Sunday, March 23, 2008

We Really Can't Go Home Again

On the way to dinner last night, we passed the street where Baroy and I (and our friends M and G and another guy who we try not to think about) all lived together. Baroy and Guy We Try Not To Think About lived there for about six years, G had moved in a year or two after, and M moved in about eight months before I did. I was there a year and a half when the stress of having Guy We Try Not To Think About around all the time--plus G's hour-long commute and my and Baroy's impending marriage--caused us to decide to go the more conventional route and go out and get our 'own' places.

I could write long books about those 18 months. I've started to, several times. They were, in many ways, the true Best Time of My Life. We often talk about the 'what ifs' of having continued to live together (the four of us, only) and having been a less-conventional family; Em, in particular, likes to wonder what it would have been like to have so many much-loved people living in her house with her.

So it was a little bit upsetting, when I impulsively swerved across traffic to turn down that old street, to find that the house we lived in is gone. Like, completely. Like, it and the house next to ours--both duplexes--had been torn down, and in their place was the shell of a new 'luxury' apartment building that, from the drawings out front, is going to wind up looking more Vegas casino than most Vegas casinos.
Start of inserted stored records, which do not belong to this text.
-- ===== PORT A =====
-- heapq.heapify / heappop are stdlib calls; PySem has no heapq, so they are ported by hand
-- as a mergeable (skew) min-heap under Python's tuple order pvKey. This is exact for A's
-- observable behaviour: all heap entries are distinct (distinct indices), so the sequence of
-- heappop results is the unique sorted order for CPython's binary heap and for this heap alike.
inductive PvHeap : Type
  | nil : PvHeap
  | node : (Int × List Int × Int) → PvHeap → PvHeap → PvHeap

def PvHeap.size : PvHeap → Nat
  | .nil => 0
  | .node _ l r => l.size + r.size + 1

-- the Nat argument is plain fuel making the recursion structural; pvMerge always supplies
-- enough (the summed sizes), so the fuel-exhausted branch is never reached
def pvMergeF : Nat → PvHeap → PvHeap → PvHeap
  | _, .nil, h => h
  | _, h, .nil => h
  | 0, _, _ => .nil
  | n + 1, .node x l1 r1, .node y l2 r2 =>
    if pvKey x ≤ pvKey y then .node x (pvMergeF n (.node y l2 r2) r1) l1
    else .node y (pvMergeF n (.node x l1 r1) r2) l2

def pvMerge (a b : PvHeap) : PvHeap := pvMergeF (a.size + b.size) a b

-- the while loop: pop while the heap is nonempty and its top has first component min_size
-- (fuel again only makes the recursion structural; h.size always suffices)
def pvPopLoopF : Nat → Int → List (Int × List Int × Int) → PvHeap → List (Int × List Int × Int)
  | _, _, acc, .nil => acc
  | 0, _, acc, _ => acc
  | n + 1, minSize, acc, .node y l r =>
    if y.1 = minSize then pvPopLoopF n minSize (acc ++ [y]) (pvMerge l r) else acc

def pvPopLoop (minSize : Int) (acc : List (Int × List Int × Int)) (h : PvHeap) :
    List (Int × List Int × Int) := pvPopLoopF h.size minSize acc h

-- heapify: fold the entries into the heap
def pvHeapify (xs : List (Int × List Int × Int)) : PvHeap :=
  xs.foldl (fun h e => pvMerge h (.node e .nil .nil)) .nil

def min_size_lists_with_index (list_of_lists : List (List Int)) : List (Int × List Int × Int) :=
  -- heap = [(len(lst), lst, index) for index, lst in enumerate(list_of_lists)]; heapify
  let heap := pvHeapify ((PySem.List.enumerate list_of_lists).map
    (fun p => ((p.2.length : Int), p.2, p.1)))
  match heap with
  | .nil => []  -- heapq.heappop raises IndexError on the empty heap; excluded by Pre_
  | .node x l r => pvPopLoop x.1 [x] (pvMerge l r)  -- smallest = heappop; then the while loop

-- ===== PORT B =====
def min_size_lists_with_index_alt (list_of_lists : List (List Int)) : List (Int × List Int × Int) :=
  match PySem.List.min? (list_of_lists.map (fun lst => (lst.length : Int))) (fun x => x) with
  | none => []  -- min() raises ValueError on the empty input; excluded by Pre_
  | some m =>
    PySem.List.sorted
      ((PySem.List.enumerate list_of_lists).filterMap
        (fun p => if (p.2.length : Int) = m then some (m, p.2, p.1) else none))
      pvKey

-- ===== PRECONDITION & SPEC =====
-- Pre_ excludes only the empty list, on which A raises IndexError (heappop of an empty heap).
def Pre_min_size_lists_with_index (list_of_lists : List (List Int)) : Prop :=
  list_of_lists ≠ []
instance (list_of_lists : List (List Int)) : Decidable (Pre_min_size_lists_with_index list_of_lists) := by unfold Pre_min_size_lists_with_index; infer_instance

def pvWitness_min_size_lists_with_index : List (List Int) := [[1, 2], [3]]

def Spec_min_size_lists_with_index (list_of_lists : List (List Int)) (out : List (Int × List Int × Int)) : Prop := out = min_size_lists_with_index_alt list_of_lists
instance (list_of_lists : List (List Int)) (out : List (Int × List Int × Int)) : Decidable (Spec_min_size_lists_with_index list_of_lists out) := by unfold Spec_min_size_lists_with_index; infer_instance

-- ===== CLAIM (what is proved, stated in full; the proofs are below) =====
def Claim_equal_min_size_lists_with_index : Prop := ∀ (list_of_lists : List (List Int)), Dom_min_size_lists_with_index list_of_lists → Pre_min_size_lists_with_index list_of_lists → Spec_min_size_lists_with_index list_of_lists (min_size_lists_with_index list_of_lists)

-- ===== LEMMAS AND PROOFS =====

def PvHeap.elems : PvHeap → List (Int × List Int × Int)
  | .nil => []
  | .node x l r => x :: (l.elems ++ r.elems)

-- heap-order invariant: every root is ≤ (in pvKey order) everything below it
def pvHO : PvHeap → Prop
  | .nil => True
  | .node x l r => (∀ e ∈ (PvHeap.node x l r).elems, pvKey x ≤ pvKey e) ∧ pvHO l ∧ pvHO r

theorem pvKey_inj : Function.Injective pvKey := by
  intro a b h
  simp only [pvKey, toLex_inj, Prod.mk.injEq] at h
  exact Prod.ext h.1 (Prod.ext h.2.1 h.2.2)

theorem pvKey_le_fst {a b : Int × List Int × Int} (h : pvKey a ≤ pvKey b) : a.1 ≤ b.1 := by
  rcases Prod.Lex.le_iff.mp h with h1 | ⟨h1, _⟩
  · exact le_of_lt h1
  · exact le_of_eq h1

theorem pvElems_node (x : Int × List Int × Int) (l r : PvHeap) :
    (PvHeap.node x l r).elems = x :: (l.elems ++ r.elems) := rfl

theorem pvElems_node_coe (x : Int × List Int × Int) (l r : PvHeap) :
    (((PvHeap.node x l r).elems : List _) : Multiset _) = {x} + (↑l.elems + ↑r.elems) := by
  simp [pvElems_node, Multiset.singleton_add]

theorem pvSize_node (x : Int × List Int × Int) (l r : PvHeap) :
    (PvHeap.node x l r).size = l.size + r.size + 1 := rfl

theorem pvMergeF_elems_ms : ∀ (n : Nat) (a b : PvHeap), a.size + b.size ≤ n →
    (((pvMergeF n a b).elems : List _) : Multiset (Int × List Int × Int))
      = ((a.elems : List _) : Multiset (Int × List Int × Int))
        + ((b.elems : List _) : Multiset (Int × List Int × Int)) := by
  intro n
  induction n with
  | zero =>
      intro a b hsz
      cases a with
      | nil => simp [pvMergeF, PvHeap.elems]
      | node x l1 r1 =>
        cases b with
        | nil => simp [pvMergeF, PvHeap.elems]
        | node y l2 r2 => simp [pvSize_node] at hsz
  | succ n ih =>
      intro a b hsz
      cases a with
      | nil => simp [pvMergeF, PvHeap.elems]
      | node x l1 r1 =>
        cases b with
        | nil => simp [pvMergeF, PvHeap.elems]
        | node y l2 r2 =>
          rw [pvMergeF]
          split
          · rw [pvElems_node_coe, ih _ _ (by simp [pvSize_node] at hsz ⊢; omega),
              pvElems_node_coe, pvElems_node_coe]
            abel
          · rw [pvElems_node_coe, ih _ _ (by simp [pvSize_node] at hsz ⊢; omega),
              pvElems_node_coe, pvElems_node_coe]
            abel

theorem pvMerge_elems_perm (a b : PvHeap) :
    (pvMerge a b).elems.Perm (a.elems ++ b.elems) := by
  rw [← Multiset.coe_eq_coe, pvMerge, pvMergeF_elems_ms _ a b (le_refl _), ← Multiset.coe_add]

theorem pvMergeF_HO : ∀ (n : Nat) (a b : PvHeap), a.size + b.size ≤ n →
    pvHO a → pvHO b → pvHO (pvMergeF n a b) := by
  intro n
  induction n with
  | zero =>
      intro a b hsz ha hb
      cases a with
      | nil => simpa [pvMergeF] using hb
      | node x l1 r1 =>
        cases b with
        | nil => simpa [pvMergeF] using ha
        | node y l2 r2 => simp [pvSize_node] at hsz
  | succ n ih =>
      intro a b hsz ha hb
      cases a with
      | nil => simpa [pvMergeF] using hb
      | node x l1 r1 =>
        cases b with
        | nil => simpa [pvMergeF] using ha
        | node y l2 r2 =>
          have hmem : ∀ (p : PvHeap) (q : PvHeap) (e : Int × List Int × Int) (k : Nat),
              p.size + q.size ≤ k →
              e ∈ (pvMergeF k p q).elems → e ∈ p.elems ∨ e ∈ q.elems := by
            intro p q e k hk he
            have := pvMergeF_elems_ms k p q hk
            have hp : (pvMergeF k p q).elems.Perm (p.elems ++ q.elems) := by
              rw [← Multiset.coe_eq_coe, this, ← Multiset.coe_add]
            exact List.mem_append.mp (hp.mem_iff.mp he)
          rw [pvMergeF]
          split
          · next hle =>
            obtain ⟨hxa, hl1, hr1⟩ := ha
            have hszr : (PvHeap.node y l2 r2).size + r1.size ≤ n := by
              simp [pvSize_node] at hsz ⊢; omega
            refine ⟨?_, ih _ _ hszr hb hr1, hl1⟩
            intro e he
            rw [pvElems_node] at he
            rcases List.mem_cons.mp he with rfl | he2
            · exact le_refl _
            rcases List.mem_append.mp he2 with hm | hl1m
            · rcases hmem _ _ _ _ hszr hm with hy | hr
              · exact le_trans hle (hb.1 e hy)
              · exact hxa e (by rw [pvElems_node]; exact List.mem_cons_of_mem _ (List.mem_append.mpr (Or.inr hr)))
            · exact hxa e (by rw [pvElems_node]; exact List.mem_cons_of_mem _ (List.mem_append.mpr (Or.inl hl1m)))
          · next hle =>
            obtain ⟨hyb, hl2, hr2⟩ := hb
            have hyx : pvKey y ≤ pvKey x := le_of_not_ge hle
            have hszr : (PvHeap.node x l1 r1).size + r2.size ≤ n := by
              simp [pvSize_node] at hsz ⊢; omega
            refine ⟨?_, ih _ _ hszr ha hr2, hl2⟩
            intro e he
            rw [pvElems_node] at he
            rcases List.mem_cons.mp he with rfl | he2
            · exact le_refl _
            rcases List.mem_append.mp he2 with hm | hl2m
            · rcases hmem _ _ _ _ hszr hm with hx | hr
              · exact le_trans hyx (ha.1 e hx)
              · exact hyb e (by rw [pvElems_node]; exact List.mem_cons_of_mem _ (List.mem_append.mpr (Or.inr hr)))
            · exact hyb e (by rw [pvElems_node]; exact List.mem_cons_of_mem _ (List.mem_append.mpr (Or.inl hl2m)))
The feeling was similar to that of seeing the photos my mom occasionally sends of the complete destruction of the house I lived in from ages 13 to 18--and which I visited or stayed in throughout the years thereafter. Except, in that case, I knew when my mom and stepdad sold the house, and I knew what was happening to all the other nice, modest houses on that block as they sold. So when the wrecking balls moved in, and when the nice modest house turned into a cement monstrosity, it wasn't much of a surprise.

But this house...I can't remember the last time I drove past it, but it's been years. At least three or four years, since my friend Tamar--the last person I still knew in that neighborhood, moved away in 2005. But probably more than that, because I don't actually recall visiting it when I visited her. All I know is that the last time I'd seen it, it was intact, and it has remained untouched in my memory all that time, and all the times we've sat with M and G and reminisced. So to see it gone...hurt, frankly. Hurt a lot. Because now I can't show it to the kids one day, like I'd always assumed we'd do. But also because now when I think about it, it's going to truly only be a memory, and not a reality...not sitting there, ready, waiting, holding on to my past for me.